The Earth’s internal energy is responsable for sudden geologic events such as earthquakes, volcanic eruptions or tsunamis, which can be catastrophic for humans. The boundaries of the plates are usually the zones with the greates seismic and volcanic risk.

a) Seismic Risk:

Earthquakes are sudden tremblings of the Earth’s crust, produced by the movements of the lithospheric plates. All types of boundaries mean a risk of tremblings, but not in the same degree.

b) Volcanic Risk:

The danger and violence of a volcanic eruption depend mostly on the viscosity of the magma (which is related to its silca content) and on the quantity of gases it contains. There are three main types of eruptions:

- Hawaiian Eruptions: the viscosity and the gas content are very low, so the lava flows are mostly fluid. Enormous shield volcanoes are formed.
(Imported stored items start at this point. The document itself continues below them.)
lemma pvLab_inj {m n : Nat} (h : pvLabN m = pvLabN n) : m = n := by
  have hm := pvIdx_lab m
  rw [h, pvIdx_lab] at hm
  omega

lemma pvLab_idx : ∀ cs : List Char, (∀ c ∈ cs, c ∈ pvAlph) → pvLabN (pvIdxN cs) = cs := by
  intro cs
  induction cs using List.reverseRecOn with
  | nil => intro _; rw [show pvIdxN [] = 0 from rfl, pvLabN_zero]
  | append_singleton xs c ih =>
    intro h
    obtain ⟨r, hr, rfl⟩ := mem_alph (h c (by simp))
    rw [pvIdx_snoc, toNat_chr r hr,
        show 26 * pvIdxN xs + (65 + r - 64) = 26 * pvIdxN xs + r + 1 by omega,
        pvLab_step _ _ hr, ih (fun d hd => h d (List.mem_append_left _ hd))]

lemma pvLab_len1 (m : Nat) (h1 : 1 ≤ m) (h2 : m ≤ 26) : (pvLabN m).length = 1 := by
  obtain ⟨r, hr, hm⟩ : ∃ r, r < 26 ∧ m = 26 * 0 + r + 1 := ⟨m - 1, by omega, by omega⟩
  subst hm
  rw [pvLab_step _ _ hr, pvLabN_zero]
  rfl

lemma pvLab_len2 (m : Nat) (h1 : 27 ≤ m) (h2 : m ≤ 702) : (pvLabN m).length = 2 := by
  obtain ⟨q, r, hr, hq1, hq2, hm⟩ : ∃ q r, r < 26 ∧ 1 ≤ q ∧ q ≤ 26 ∧ m = 26 * q + r + 1 :=
    ⟨(m - 1) / 26, (m - 1) % 26, by omega, by omega, by omega, by omega⟩
  subst hm
  rw [pvLab_step _ _ hr, List.length_append, pvLab_len1 q hq1 hq2]
  rfl

lemma pvLab_len3 (m : Nat) (h1 : 703 ≤ m) (h2 : m ≤ 18278) : (pvLabN m).length = 3 := by
  obtain ⟨q, r, hr, hq1, hq2, hm⟩ : ∃ q r, r < 26 ∧ 27 ≤ q ∧ q ≤ 702 ∧ m = 26 * q + r + 1 :=
    ⟨(m - 1) / 26, (m - 1) % 26, by omega, by omega, by omega, by omega⟩
  subst hm
  rw [pvLab_step _ _ hr, List.length_append, pvLab_len2 q hq1 hq2]
  rfl

lemma pvBlock1 (a : Nat) :
    (List.range' (26 * a + 1) 26).map pvLabN = pvAlph.map (fun c => pvLabN a ++ [c]) := by
  rw [List.range'_eq_map_range, List.map_map, pvAlph_eq, List.map_map]
  apply List.map_congr_left
  intro r hr
  rw [List.mem_range] at hr
  simp only [Function.comp]
  rw [show 26 * a + 1 + r = 26 * a + r + 1 by omega, pvLab_step a r hr]

-- the three candidate blocks of A, as label images of ranges
lemma pvMapLab_block : ∀ (k a : Nat),
    (List.range' (26 * a + 1) (26 * k)).map pvLabN
      = (List.range' a k).flatMap (fun q => pvAlph.map (fun c => pvLabN q ++ [c])) := by
  intro k
  induction k with
  | zero => intro a; simp
  | succ k ih =>
    intro a
    rw [show 26 * (k + 1) = 26 + 26 * k by ring, ← List.range'_append, List.map_append,
        pvBlock1, show 26 * a + 1 + 1 * 26 = 26 * (a + 1) + 1 by ring, ih (a + 1),
        List.range'_succ, List.flatMap_cons]
-- pv_equiv track=rewrite | github.com/AdamZhouSE/pythonHomework | Code/CodeRecords/2969/60791/297993.py | isLy
-- ===== SOURCE A (Python) =====
-- def isLy(s):
-- 	token = []
-- 	for i in range(len(s)):
-- 		token.append(s[i:])
-- 	token = sorted(token)
-- 	if token[0] == s:
-- 		return True
-- 	return False
-- ===== SOURCE B (Python) =====
-- def isLy(s):
-- 	return all(s <= s[i:] for i in range(1, len(s)))
-- ===== Notes on version B (the rewrite author's own statement) =====
-- stated objective: faster
-- what changed: B drops A's build-all-suffixes-then-sort pass entirely and instead checks in one short-circuiting scan that s <= s[i:] for every i, which is exactly 's equals the head of the sorted suffix list'.
-- outside the precondition, e.g. on isLy(''): A raises IndexError, B returns True
import Mathlib
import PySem

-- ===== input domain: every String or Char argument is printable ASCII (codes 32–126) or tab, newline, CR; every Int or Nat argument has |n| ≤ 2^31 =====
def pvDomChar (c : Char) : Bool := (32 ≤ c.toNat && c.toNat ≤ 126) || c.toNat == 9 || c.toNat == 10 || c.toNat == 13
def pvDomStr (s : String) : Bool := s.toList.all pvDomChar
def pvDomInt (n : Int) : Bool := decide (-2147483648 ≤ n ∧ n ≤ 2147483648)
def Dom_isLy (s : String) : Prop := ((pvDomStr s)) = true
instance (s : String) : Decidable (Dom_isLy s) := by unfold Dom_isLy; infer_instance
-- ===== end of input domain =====

-- B drops the build-and-sort pass and checks directly that s is ≤ every proper suffix (objective: faster — no sort, no suffix list, short-circuiting scan).

-- ===== PORT A =====
def isLy (s : String) : Bool :=
  let token : List String :=
    (PySem.List.pyRange 0 (PySem.Str.len s) 1).foldl
      (fun acc i => acc ++ [PySem.Str.slice s (some i) none]) []
  let token := PySem.List.sorted token (fun x => x) false
  match PySem.List.pyGet? token 0 with
  | some t0 => if t0 = s then true else false
  | none => false   -- IndexError in Python (empty string); excluded by Pre_isLy

-- ===== PORT B =====
def isLy_alt (s : String) : Bool :=
  (PySem.List.pyRange 1 (PySem.Str.len s) 1).all
    (fun i => decide (s ≤ PySem.Str.slice s (some i) none))

-- ===== PRECONDITION & SPEC =====
-- Pre_ excludes only the empty string, on which A's token[0] raises IndexError.
def Pre_isLy (s : String) : Prop := s ≠ ""
instance (s : String) : Decidable (Pre_isLy s) := by unfold Pre_isLy; infer_instance
def pvWitness_isLy : String := "ab"


def Spec_isLy (s : String) (out : Bool) : Prop := out = isLy_alt s
instance (s : String) (out : Bool) : Decidable (Spec_isLy s out) := by unfold Spec_isLy; infer_instance

-- ===== CLAIM (what is proved, stated in full; the proofs are below) =====
def Claim_equal_isLy : Prop := ∀ (s : String), Dom_isLy s → Pre_isLy s → Spec_isLy s (isLy s)

-- ===== LEMMAS AND PROOFS =====

-- the loop 'token.append(s[i:])' builds the map of the suffix function over the range
lemma foldl_append_map (l : List Int) (f : Int → String) (acc : List String) :
    l.foldl (fun a i => a ++ [f i]) acc = acc ++ l.map f := by
  induction l generalizing acc with
  | nil => simp
  | cons x xs ih => simp [List.foldl, ih]

lemma suffix_zero (s : String) : PySem.Str.slice s (some 0) none = s := by
  apply String.ext
  have h : (PySem.Str.slice s (some 0) none).toList = s.toList := by
    simp [PySem.Str.toList_slice, PySem.List.slice_none_none]
  simpa [String.toList] using h

-- the head of the sorted suffix list equals s iff s is ≤ every element
lemma head_sorted_eq_iff (L : List String) (s m : String) (t : List String)
    (hmt : PySem.List.sorted L (fun x => x) false = m :: t) (hs : s ∈ L) :
    (m = s) ↔ (∀ y ∈ L, s ≤ y) := by
  have hmin : ∀ y ∈ L, m ≤ y := fun y hy =>
    PySem.List.key_head_sorted_le L (fun x => x) hmt y hy
  have hm_mem : m ∈ L := by
    have : m ∈ PySem.List.sorted L (fun x => x) false := by rw [hmt]; simp
    exact (PySem.List.mem_sorted L (fun x => x) false m).1 this
  constructor
  · intro hms y hy
    have := hmin y hy
    rwa [hms] at this
  · intro hall
    exact le_antisymm (hmin s hs) (hall m hm_mem)

lemma isLy_eq_alt (s : String) (hpre : s ≠ "") : isLy s = isLy_alt s := by
  have hn : 0 < (PySem.Str.len s) := by
    have h0 : s.toList ≠ [] := by
      intro h
      apply hpre
      apply String.ext
      simpa [String.toList] using h
    have : 0 < s.toList.length := List.length_pos_iff.mpr h0
    simpa [PySem.Str.len_eq] using this
  have hrange : PySem.List.pyRange 0 (PySem.Str.len s) 1
      = 0 :: PySem.List.pyRange 1 (PySem.Str.len s) 1 := by
    simpa using PySem.List.pyRange_one_cons (a := 0) (b := PySem.Str.len s) hn
  have hs_mem : s ∈ (PySem.List.pyRange 0 (PySem.Str.len s) 1).map
      (fun i => PySem.Str.slice s (some i) none) := by
    rw [hrange]
    simp [suffix_zero]
  have htok_ne : (PySem.List.pyRange 0 (PySem.Str.len s) 1).map
      (fun i => PySem.Str.slice s (some i) none) ≠ [] := by
    rw [hrange]; simp
  obtain ⟨m, t, hmt⟩ := List.exists_cons_of_ne_nil
    (by simpa [PySem.List.sorted_eq_nil_iff] using htok_ne :
      PySem.List.sorted ((PySem.List.pyRange 0 (PySem.Str.len s) 1).map
        (fun i => PySem.Str.slice s (some i) none)) (fun x => x) false ≠ [])
  have hkey : (m = s) ↔ (∀ i ∈ PySem.List.pyRange 1 (PySem.Str.len s) 1,
      s ≤ PySem.Str.slice s (some i) none) := by
    rw [head_sorted_eq_iff _ s m t hmt hs_mem]
    constructor
    · intro hall i hi
      exact hall _ (List.mem_map_of_mem (by rw [hrange]; exact List.mem_cons_of_mem _ hi))
    · intro hall y hy
      rcases List.mem_map.1 hy with ⟨i, hi, hfi⟩
      rw [hrange] at hi
      rcases List.mem_cons.1 hi with h0 | h1
      · subst h0; rw [← hfi, suffix_zero]
      · rw [← hfi]; exact hall i h1
  have hA : isLy s = decide (m = s) := by
    unfold isLy
    rw [foldl_append_map]
    simp only [List.nil_append]
    rw [hmt]
    simp only [PySem.List.pyGet?, PySem.List.pyIdx?]
    by_cases h : m = s <;> simp [h]
  have hB : isLy_alt s = true ↔ (∀ i ∈ PySem.List.pyRange 1 (PySem.Str.len s) 1,
      s ≤ PySem.Str.slice s (some i) none) := by
    unfold isLy_alt
    simp only [List.all_eq_true, decide_eq_true_eq]
  rw [hA]
  by_cases h : ∀ i ∈ PySem.List.pyRange 1 (PySem.Str.len s) 1,
      s ≤ PySem.Str.slice s (some i) none
  · rw [hB.mpr h]
    simp [hkey.mpr h]
  · have h2 : isLy_alt s = false := by
      cases hc : isLy_alt s
      · rfl
      · exact absurd (hB.mp hc) h
    rw [h2]
    simp only [decide_eq_false_iff_not]
    intro hm
    exact h (hkey.mp hm)

-- ===== VERDICT (by name: the statement is the Claim_ definition above) =====
theorem isLy_spec : Claim_equal_isLy := by
  intro s _ hpre
  unfold Spec_isLy
  exact isLy_eq_alt s hpre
- Vulcanian Eruptions: the viscosity is intermediate, and there are alternating lava flows and piroclasts (solid material ejections).

- Plinian Eruptions: viscosity and gas content are very high. There are frequent emissions of ash and cloud of gas.

The Iberian Peninsula is near the bounaries of the African and Eurasian Plates, although is not a very active zone. As a consequence, the southern part of the península has a moderate seismic risk.

The Canary Islands are Spain’s only active volcanic areas. The most recent eruption occurred in October 2011, in El Hierro island.